In the analysis, I chose one of two plausible matches. It so happened that I selected the match with the larger p-value. Does this indicate that we should select the match with the highest p-value, as it most closely approximates a randomly allocated treatment? I would caution against that conclusion. Within the set of matches that are plausibly balanced, it is difficult to argue that one match is truly better than another. While in expectation, randomized treatments are perfectly balanced, in pratice, small deviations should be expected (with fewer deviations in larger experimental populations).

In short, don’t sweat the small stuff. Find a reasonable match and go with it. In fact, you may find that matches with lower p-values provide interesting substantive results.
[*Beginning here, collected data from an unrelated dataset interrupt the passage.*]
-- pv_equiv track=rewrite | github.com/Carolina1018/MinTIC-UNAL | Ciclo1/Reto5/reto5.py | mefaltandelaclase
-- ===== SOURCE A (Python) =====
-- def mefaltandelaclase(faltan,clases,clase_tazo):
--     resp = []
--     posi = []
--     for i in range(len(clases)):
--         if clase_tazo == clases[i]:
--             posi.append(i)
--     for i in range(len(posi)):
--         if posi[i] in faltan:
--             resp.append(posi[i])
--     return resp
-- ===== SOURCE B (Python) =====
-- def mefaltandelaclase(faltan, clases, clase_tazo):
--     # Treat faltan as candidate indices: keep those that are valid positions
--     # whose class matches, deduplicate, and sort to restore ascending index order.
--     n = len(clases)
--     hits = {x for x in faltan if 0 <= x < n and clases[x] == clase_tazo}
--     return sorted(hits)
-- ===== Notes on version B (the rewrite author's own statement) =====
-- stated objective: alternative
-- what changed: Instead of scanning clases for matching indices and then testing each against faltan, B iterates over faltan itself as candidate indices, keeps valid positions whose class matches, deduplicates with a set and sorts ascending.
import Mathlib
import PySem

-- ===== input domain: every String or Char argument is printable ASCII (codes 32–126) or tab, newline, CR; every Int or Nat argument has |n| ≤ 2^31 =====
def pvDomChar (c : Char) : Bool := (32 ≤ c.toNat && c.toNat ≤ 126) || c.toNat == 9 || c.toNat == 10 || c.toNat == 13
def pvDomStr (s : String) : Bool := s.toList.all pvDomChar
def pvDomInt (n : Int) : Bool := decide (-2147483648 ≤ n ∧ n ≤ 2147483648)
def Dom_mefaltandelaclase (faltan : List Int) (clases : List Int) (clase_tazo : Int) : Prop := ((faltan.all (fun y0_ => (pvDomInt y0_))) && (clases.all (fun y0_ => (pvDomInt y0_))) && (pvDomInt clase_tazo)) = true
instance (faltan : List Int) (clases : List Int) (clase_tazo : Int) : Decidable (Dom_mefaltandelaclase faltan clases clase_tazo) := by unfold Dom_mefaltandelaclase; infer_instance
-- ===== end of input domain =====

-- B inverts A's traversal: instead of scanning clases for matching indices and testing each
-- against faltan, it scans faltan as candidate indices, keeps valid matching positions,
-- deduplicates with a set and sorts ascending; same return value.

-- ===== PORT A =====
def mefaltandelaclase (faltan : List Int) (clases : List Int) (clase_tazo : Int) : List Int :=
  -- resp = []; posi = []
  -- for i in range(len(clases)): if clase_tazo == clases[i]: posi.append(i)
  let posi : List Int :=
    (PySem.List.pyRange 0 (PySem.List.len clases)).foldl
      (fun acc i => if clase_tazo = PySem.List.pyGetD clases i 0 then acc ++ [i] else acc) []
  -- for i in range(len(posi)): if posi[i] in faltan: resp.append(posi[i])
  (PySem.List.pyRange 0 (PySem.List.len posi)).foldl
    (fun acc i => if PySem.List.pyGetD posi i 0 ∈ faltan then acc ++ [PySem.List.pyGetD posi i 0] else acc) []

-- ===== PORT B =====
def mefaltandelaclase_alt (faltan : List Int) (clases : List Int) (clase_tazo : Int) : List Int :=
  let n : Int := PySem.List.len clases
  -- hits = {x for x in faltan if 0 <= x < n and clases[x] == clase_tazo}
  let hits : PySem.Set Int :=
    PySem.Set.ofList (faltan.filter
      (fun x => decide (0 ≤ x) && decide (x < n) && (PySem.List.pyGetD clases x 0 == clase_tazo)))
  -- return sorted(hits)
  PySem.List.sorted hits (fun x => x) false

-- ===== PRECONDITION & SPEC =====
def Spec_mefaltandelaclase (faltan : List Int) (clases : List Int) (clase_tazo : Int) (out : List Int) : Prop := out = mefaltandelaclase_alt faltan clases clase_tazo
instance (faltan : List Int) (clases : List Int) (clase_tazo : Int) (out : List Int) : Decidable (Spec_mefaltandelaclase faltan clases clase_tazo out) := by unfold Spec_mefaltandelaclase; infer_instance

-- ===== CLAIM (what is proved, stated in full; the proofs are below) =====
def Claim_equal_mefaltandelaclase : Prop := ∀ (faltan : List Int) (clases : List Int) (clase_tazo : Int), Dom_mefaltandelaclase faltan clases clase_tazo → Spec_mefaltandelaclase faltan clases clase_tazo (mefaltandelaclase faltan clases clase_tazo)

-- ===== LEMMAS AND PROOFS =====

-- A computes: the indices 0..n-1 with matching class, in order, filtered by membership in faltan.
theorem mefaltandelaclase_eq_filter_range (faltan clases : List Int) (clase_tazo : Int) :
    mefaltandelaclase faltan clases clase_tazo
    = (PySem.List.pyRange 0 (PySem.List.len clases)).filter
        (fun i => decide (clase_tazo = PySem.List.pyGetD clases i 0) && decide (i ∈ faltan)) := by
  unfold mefaltandelaclase
  rw [PySem.List.foldl_append_ite_eq_filter
        (p := fun i => clase_tazo = PySem.List.pyGetD clases i 0)]
  rw [PySem.List.foldl_pyRange_pyGetD _ 0
        (fun acc x => if x ∈ faltan then acc ++ [x] else acc) [] (by norm_num)]
  simp [PySem.List.foldl_append_ite_eq_filter, List.filter_filter, Bool.and_comm]

-- Elementwise characterisation of A's output list.
theorem mem_mefaltandelaclase (faltan clases : List Int) (clase_tazo x : Int) :
    x ∈ mefaltandelaclase faltan clases clase_tazo ↔
      (0 ≤ x ∧ x < PySem.List.len clases) ∧
        clase_tazo = PySem.List.pyGetD clases x 0 ∧ x ∈ faltan := by
  rw [mefaltandelaclase_eq_filter_range]
  simp [List.mem_filter, PySem.List.mem_pyRange_one, and_assoc]

theorem nodup_mefaltandelaclase (faltan clases : List Int) (clase_tazo : Int) :
    (mefaltandelaclase faltan clases clase_tazo).Nodup := by
  rw [mefaltandelaclase_eq_filter_range]
  exact (PySem.List.nodup_pyRange_one 0 _).filter _

theorem pairwise_lt_mefaltandelaclase (faltan clases : List Int) (clase_tazo : Int) :
    (mefaltandelaclase faltan clases clase_tazo).Pairwise (· < ·) := by
  rw [mefaltandelaclase_eq_filter_range]
  exact (PySem.List.pairwise_lt_pyRange_one 0 _).filter _

-- ===== VERDICT (by name: the statement is the Claim_ definition above) =====
theorem mefaltandelaclase_spec : Claim_equal_mefaltandelaclase := by
  intro faltan clases clase_tazo _
  unfold Spec_mefaltandelaclase mefaltandelaclase_alt
  refine (PySem.List.sorted_eq_of_perm_of_pairwise_lt _ _ (fun x => x) ?_ ?_).symm
  · -- A's output is a permutation of the deduplicated filtered faltan
    refine (List.perm_ext_iff_of_nodup (nodup_mefaltandelaclase _ _ _)
      (PySem.Set.nodup_ofList _)).mpr ?_
    intro x
    rw [mem_mefaltandelaclase, PySem.Set.mem_ofList, List.mem_filter]
    simp only [Bool.and_eq_true, decide_eq_true_eq, beq_iff_eq, PySem.List.len]
    constructor
    · rintro ⟨⟨h0, h1⟩, h2, h3⟩; exact ⟨h3, ⟨h0, h1⟩, h2.symm⟩
    · rintro ⟨h3, ⟨h0, h1⟩, h2⟩; exact ⟨⟨h0, h1⟩, h2.symm, h3⟩
  · exact pairwise_lt_mefaltandelaclase faltan clases clase_tazo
Here is an analysis of the second match, which included a caliper on the date of construction:

 > anova(lm(nuclearplants$cost ~ nuclearplants$pr + m2)) Analysis of Variance Table Response: nuclearplants$cost Df Sum Sq Mean Sq F value Pr(>F) nuclearplants$pr 1 4185 4185 0.2035 0.65654 m2 8 396199 49525 2.4080 0.05098 . Residuals 21 431905 20567 --- Signif. codes: 0 ‘***’ 0.001 ‘**’ 0.01 ‘*’ 0.05 ‘.’ 0.1 ‘ ’ 1 

This matching indicates a significant blocking effect, which suggests that limiting matches by date may have something to do with the resulting costs. If we had blindly pursued higher p-value matches, we might not have observed this interesting result.